We can use the read_html method to read from this page. We know that it has multiple tables on the page, and from the help, we know that it will return a list of DataFrames.

df_list = pd.read_html(comm_url)

We can also verify what it returns

type(df_list)
list

We can index with [] to pick one item from the list and verify that it is a DataFrame.

type(df_list[0])
pandas.core.frame.DataFrame

3.4. Pythonic Loops#

In Python, loops do not require an iterator variable. It has an interable object and a loop variable.

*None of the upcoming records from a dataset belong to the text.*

theorem pv_proper_irrefl (s : PySem.Set String) : pvProper s s = false := by
  simp [pvProper]

theorem pv_proper_trans (s t u : PySem.Set String)
    (h1 : pvProper s t = true) (h2 : pvProper t u = true) : pvProper s u = true := by
  rw [pv_proper_iff] at *
  obtain ⟨h1s, h1n⟩ := h1
  obtain ⟨h2s, h2n⟩ := h2
  exact ⟨fun x hx => h2s x (h1s x hx), fun h => h2n (fun x hx => h1s x (h x hx))⟩

theorem pv_proper_length_lt (s t : PySem.Set String) (hs : s.Nodup) (ht : t.Nodup)
    (h : pvProper s t = true) : s.length < t.length := by
  rw [pv_proper_iff] at h
  obtain ⟨hsub, hns⟩ := h
  have hsp : List.Subperm s t := List.Nodup.subperm hs (fun {a} ha => hsub a ha)
  rcases lt_or_eq_of_le (List.Subperm.length_le hsp) with h | h
  · exact h
  · exfalso
    have hperm : s.Perm t := List.Subperm.perm_of_length_le hsp (le_of_eq h.symm)
    exact hns (fun x hx => (hperm.mem_iff).mpr hx)

theorem pv_mem_strip_atoms (al : List String) (keep : PySem.Set String) (x : String) :
    x ∈ al.foldl (fun keep atom => PySem.Set.discard keep atom) keep
    ↔ x ∈ keep ∧ x ∉ al := by
  induction al generalizing keep with
  | nil => simp
  | cons a al ih =>
    simp only [List.foldl_cons]
    rw [ih]
    simp only [PySem.Set.mem_discard, List.mem_cons]
    tauto

theorem pv_mem_strip (ila : List (String × List String)) (L : List String)
    (keep : PySem.Set String) (x : String) :
    x ∈ L.foldl (fun keep inter => if pvHasKey ila inter then
        (pvAtoms ila inter).foldl (fun keep atom => PySem.Set.discard keep atom) keep
      else keep) keep
    ↔ x ∈ keep ∧ ∀ i ∈ L, pvHasKey ila i = true → x ∉ pvAtoms ila i := by
  induction L generalizing keep with
  | nil => simp
  | cons a L ih =>
    simp only [List.foldl_cons]
    rw [ih]
    have hK : x ∈ (if pvHasKey ila a then
          (pvAtoms ila a).foldl (fun keep atom => PySem.Set.discard keep atom) keep else keep)
        ↔ x ∈ keep ∧ (pvHasKey ila a = true → x ∉ pvAtoms ila a) := by
      split_ifs with h1
      · rw [pv_mem_strip_atoms]; tauto
      · tauto
    rw [hK]
    simp only [List.forall_mem_cons]
    tauto

-- B-side: the atoms dict lookup characterization

theorem pv_atoms_get? (ila : List (String × List String))
    (cs : List (List (String × String))) (d : PySem.Dict String (PySem.Set String)) (l : String) :
    (cs.foldl (fun d item =>
      let lbl := pvLab item
      if !(d.contains lbl) && pvHasKey ila lbl then
        d.insert lbl (PySem.Set.ofList (pvAtoms ila lbl))
      else d) d).get? l
    = if d.contains l = true then d.get? l
      else if l ∈ cs.map pvLab ∧ pvHasKey ila l = true then
        some (PySem.Set.ofList (pvAtoms ila l)) else none := by
  induction cs generalizing d with
  | nil =>
    simp only [List.foldl_nil]
    by_cases h : d.contains l = true
    · simp [h]
    · rw [if_neg h]
      simp only [List.map_nil, List.not_mem_nil, false_and, if_false]
      rw [PySem.Dict.contains_eq_isSome_get?] at h
      cases hg : d.get? l
      · rfl
      · rw [hg] at h; simp at h
  | cons c cs ih =>
    simp only [List.foldl_cons]
    rw [ih]
    by_cases hc : d.contains (pvLab c) = true
    · have hins : (!(d.contains (pvLab c)) && pvHasKey ila (pvLab c)) = false := by simp [hc]
      simp only [hins, Bool.false_eq_true, if_false]
      by_cases hl : d.contains l = true
      · simp [hl]
      · simp only [hl]
        have : l ∈ (c :: cs).map pvLab ∧ pvHasKey ila l = true ↔ l ∈ cs.map pvLab ∧ pvHasKey ila l = true := by
          constructor
          · rintro ⟨hm, hk⟩
            rcases (by simpa using hm : l = pvLab c ∨ l ∈ cs.map pvLab) with rfl | hm'
            · exact absurd hc (by simpa using hl)
            · exact ⟨hm', hk⟩
          · rintro ⟨hm, hk⟩; exact ⟨by simp [hm], hk⟩
        simp only [this]
    · by_cases hk : pvHasKey ila (pvLab c) = true
      · have hins : (!(d.contains (pvLab c)) && pvHasKey ila (pvLab c)) = true := by
          simp [hk]; simpa using hc
        rw [if_pos hins]
        rw [PySem.Dict.contains_insert, PySem.Dict.get?_insert]
        by_cases he : l = pvLab c
        · have hb : (l == pvLab c) = true := beq_iff_eq.mpr he
          have hm : l ∈ (c :: cs).map pvLab := by simp [he]
          simp only [hb, Bool.true_or, if_pos rfl, if_pos he, hm, hk, true_and, he]
          have hcl : d.contains l = true ↔ False := by rw [he]; simpa using hc
          simp [hcl, hm, hk]
          intro hcc
          exact absurd hcc hc
        · have hb : (l == pvLab c) = false := beq_eq_false_iff_ne.mpr he
          simp only [hb, Bool.false_or, if_neg he]
          have this1 : l ∈ (c :: cs).map pvLab ∧ pvHasKey ila l = true ↔ l ∈ cs.map pvLab ∧ pvHasKey ila l = true := by
            constructor
            · rintro ⟨hm, hkk⟩
              rcases (by simpa using hm : l = pvLab c ∨ l ∈ cs.map pvLab) with rfl | hm'
              · exact absurd rfl he
              · exact ⟨hm', hkk⟩
            · rintro ⟨hm, hkk⟩; exact ⟨by simp [hm], hkk⟩
          simp only [this1]
      · have hins : (!(d.contains (pvLab c)) && pvHasKey ila (pvLab c)) = false := by
          simp [hk]
        simp only [hins, Bool.false_eq_true, if_false]
        have : l ∈ (c :: cs).map pvLab ∧ pvHasKey ila l = true ↔ l ∈ cs.map pvLab ∧ pvHasKey ila l = true := by
          constructor
          · rintro ⟨hm, hkk⟩
            rcases (by simpa using hm : l = pvLab c ∨ l ∈ cs.map pvLab) with rfl | hm'
            · exact absurd hkk hk
            · exact ⟨hm', hkk⟩
          · rintro ⟨hm, hkk⟩; exact ⟨by simp [hm], hkk⟩
        simp only [this]

theorem pv_atoms_keys_nodup (ila : List (String × List String))
    (cs : List (List (String × String))) (d : PySem.Dict String (PySem.Set String))
    (hd : d.keys.Nodup) :
    (cs.foldl (fun d item =>
      let lbl := pvLab item
      if !(d.contains lbl) && pvHasKey ila lbl then
        d.insert lbl (PySem.Set.ofList (pvAtoms ila lbl))
      else d) d).keys.Nodup := by
  induction cs generalizing d with
  | nil => exact hd
  | cons c cs ih =>
    simp only [List.foldl_cons]
    apply ih
    split_ifs with h
    · exact PySem.Dict.nodup_keys_insert _ _ _ hd
    · exact hd

-- dropped-set fold characterization

theorem pv_mem_foldl_update (sup : PySem.Set String) (l : List (String × PySem.Set String))
    (init : PySem.Set String) (x : String) :
    x ∈ l.foldl (fun dr kv => if !(PySem.Set.contains sup kv.1) then PySem.Set.update dr kv.2 else dr) init
    ↔ x ∈ init ∨ ∃ kv ∈ l, PySem.Set.contains sup kv.1 = false ∧ x ∈ kv.2 := by
  induction l generalizing init with
  | nil => simp
  | cons kv l ih =>
    simp only [List.foldl_cons]
    rw [ih]
    have hK : x ∈ (if !(PySem.Set.contains sup kv.1) then PySem.Set.update init kv.2 else init)
        ↔ x ∈ init ∨ (PySem.Set.contains sup kv.1 = false ∧ x ∈ kv.2) := by
      split_ifs with h1
      · rw [PySem.Set.mem_update]; simp only [Bool.not_eq_true'] at h1; tauto
      · simp only [Bool.not_eq_true', Bool.not_eq_false] at h1
        constructor
        · exact Or.inl
        · rintro (h | ⟨hf, _⟩)
          · exact h
          · rw [h1] at hf; cases hf
    rw [hK]
    simp only [List.exists_mem_cons_iff]
    tauto

theorem pv_mem_inner (a : String) (q : String → Bool) (bs : List String)
    (keep : PySem.Set String) (x : String) :
    x ∈ bs.foldl (fun keep b => if a == b then keep
        else if q b then PySem.Set.discard keep a else keep) keep
    ↔ x ∈ keep ∧ ¬(x = a ∧ ∃ b ∈ bs, a ≠ b ∧ q b = true) := by
  induction bs generalizing keep with
  | nil => simp
  | cons b bs ih =>
    simp only [List.foldl_cons]
    rw [ih]
    have hK : x ∈ (if a == b then keep else if q b then PySem.Set.discard keep a else keep)
        ↔ x ∈ keep ∧ ¬(x = a ∧ a ≠ b ∧ q b = true) := by
      split_ifs with h1 h2
      · simp only [beq_iff_eq] at h1; subst h1; tauto
      · simp only [beq_iff_eq] at h1
        simp only [PySem.Set.mem_discard]; tauto
      · tauto
    rw [hK]
    simp only [List.exists_mem_cons_iff]
    by_cases hx : x = a <;> simp [hx] <;> tauto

for loop_variable in iterable_object:
    # loop body

the loop_variable takes on the value of each item in the iterable_object each time it goes through, in order. Writing loops this way makes them more compact and more readable, this is more like English. For example:

name = 'sarah'
for letter in name:
    print(letter.upper())
S
A
R
A
H

It is best to name variables so that the loop variable makes sense as an item from the iterable. For example, names have letters in them, and an item in df_list makes sense as df.

for df in df_list:
    print(df.shape)
(6, 4)
(6, 4)
(1, 3)
(3, 3)
(2, 3)

3.5. Types Solution#

Warning

I am using bad variable names here a, b ,… because these are only as options for a question and we will not use them again

a = [char for char in 'abcde']
a
['a', 'b', 'c', 'd', 'e']
type(a)
list
b = {char:i for i, char in enumerate('abcde')}
b
{'a': 0, 'b': 1, 'c': 2, 'd': 3, 'e': 4}
type(b)
dict
c = ('a','b','c','d','e')
c
('a', 'b', 'c', 'd', 'e')
type(c)
tuple
d = 'a b c d e'.split('')
d
---------------------------------------------------------------------------
ValueError                                Traceback (most recent call last)
Cell In[31], line 1
----> 1 d = 'a b c d e'.split('')
      2 d

ValueError: empty separator
type(d)
---------------------------------------------------------------------------
NameError                                 Traceback (most recent call last)
Cell In[32], line 1
----> 1 type(d)

NameError: name 'd' is not defined

3.6. Questions After Class#

3.6.1. what is a dictionary in python?#

a dictionary is a datatype from base python that stores key, value pairs.

For example

prof_info = {'first':'Sarah', 'last':'Brown', 'title':'Dr.'}
prof_info
{'first': 'Sarah', 'last': 'Brown', 'title': 'Dr.'}

We can use the keys to index in and get the values out

prof_info['title']
'Dr.'

Even though we will mostly use DataFrame, dictionaries and other base python types are important. Dictionaries are very powerful they can hold whole functions in them. For example, the Python language does not have a switch case (which can be used for handling many if/else cases) but instead dictionaries can be used for that.

Further Reading

You can read more about the details of data types in Pandas in the documentation

3.6.2. How to see unique values in a column#

We will get to this soon! We got the first part, picking out a single column to look at, we will see the method for that probably on Monday, but maybe on Friday.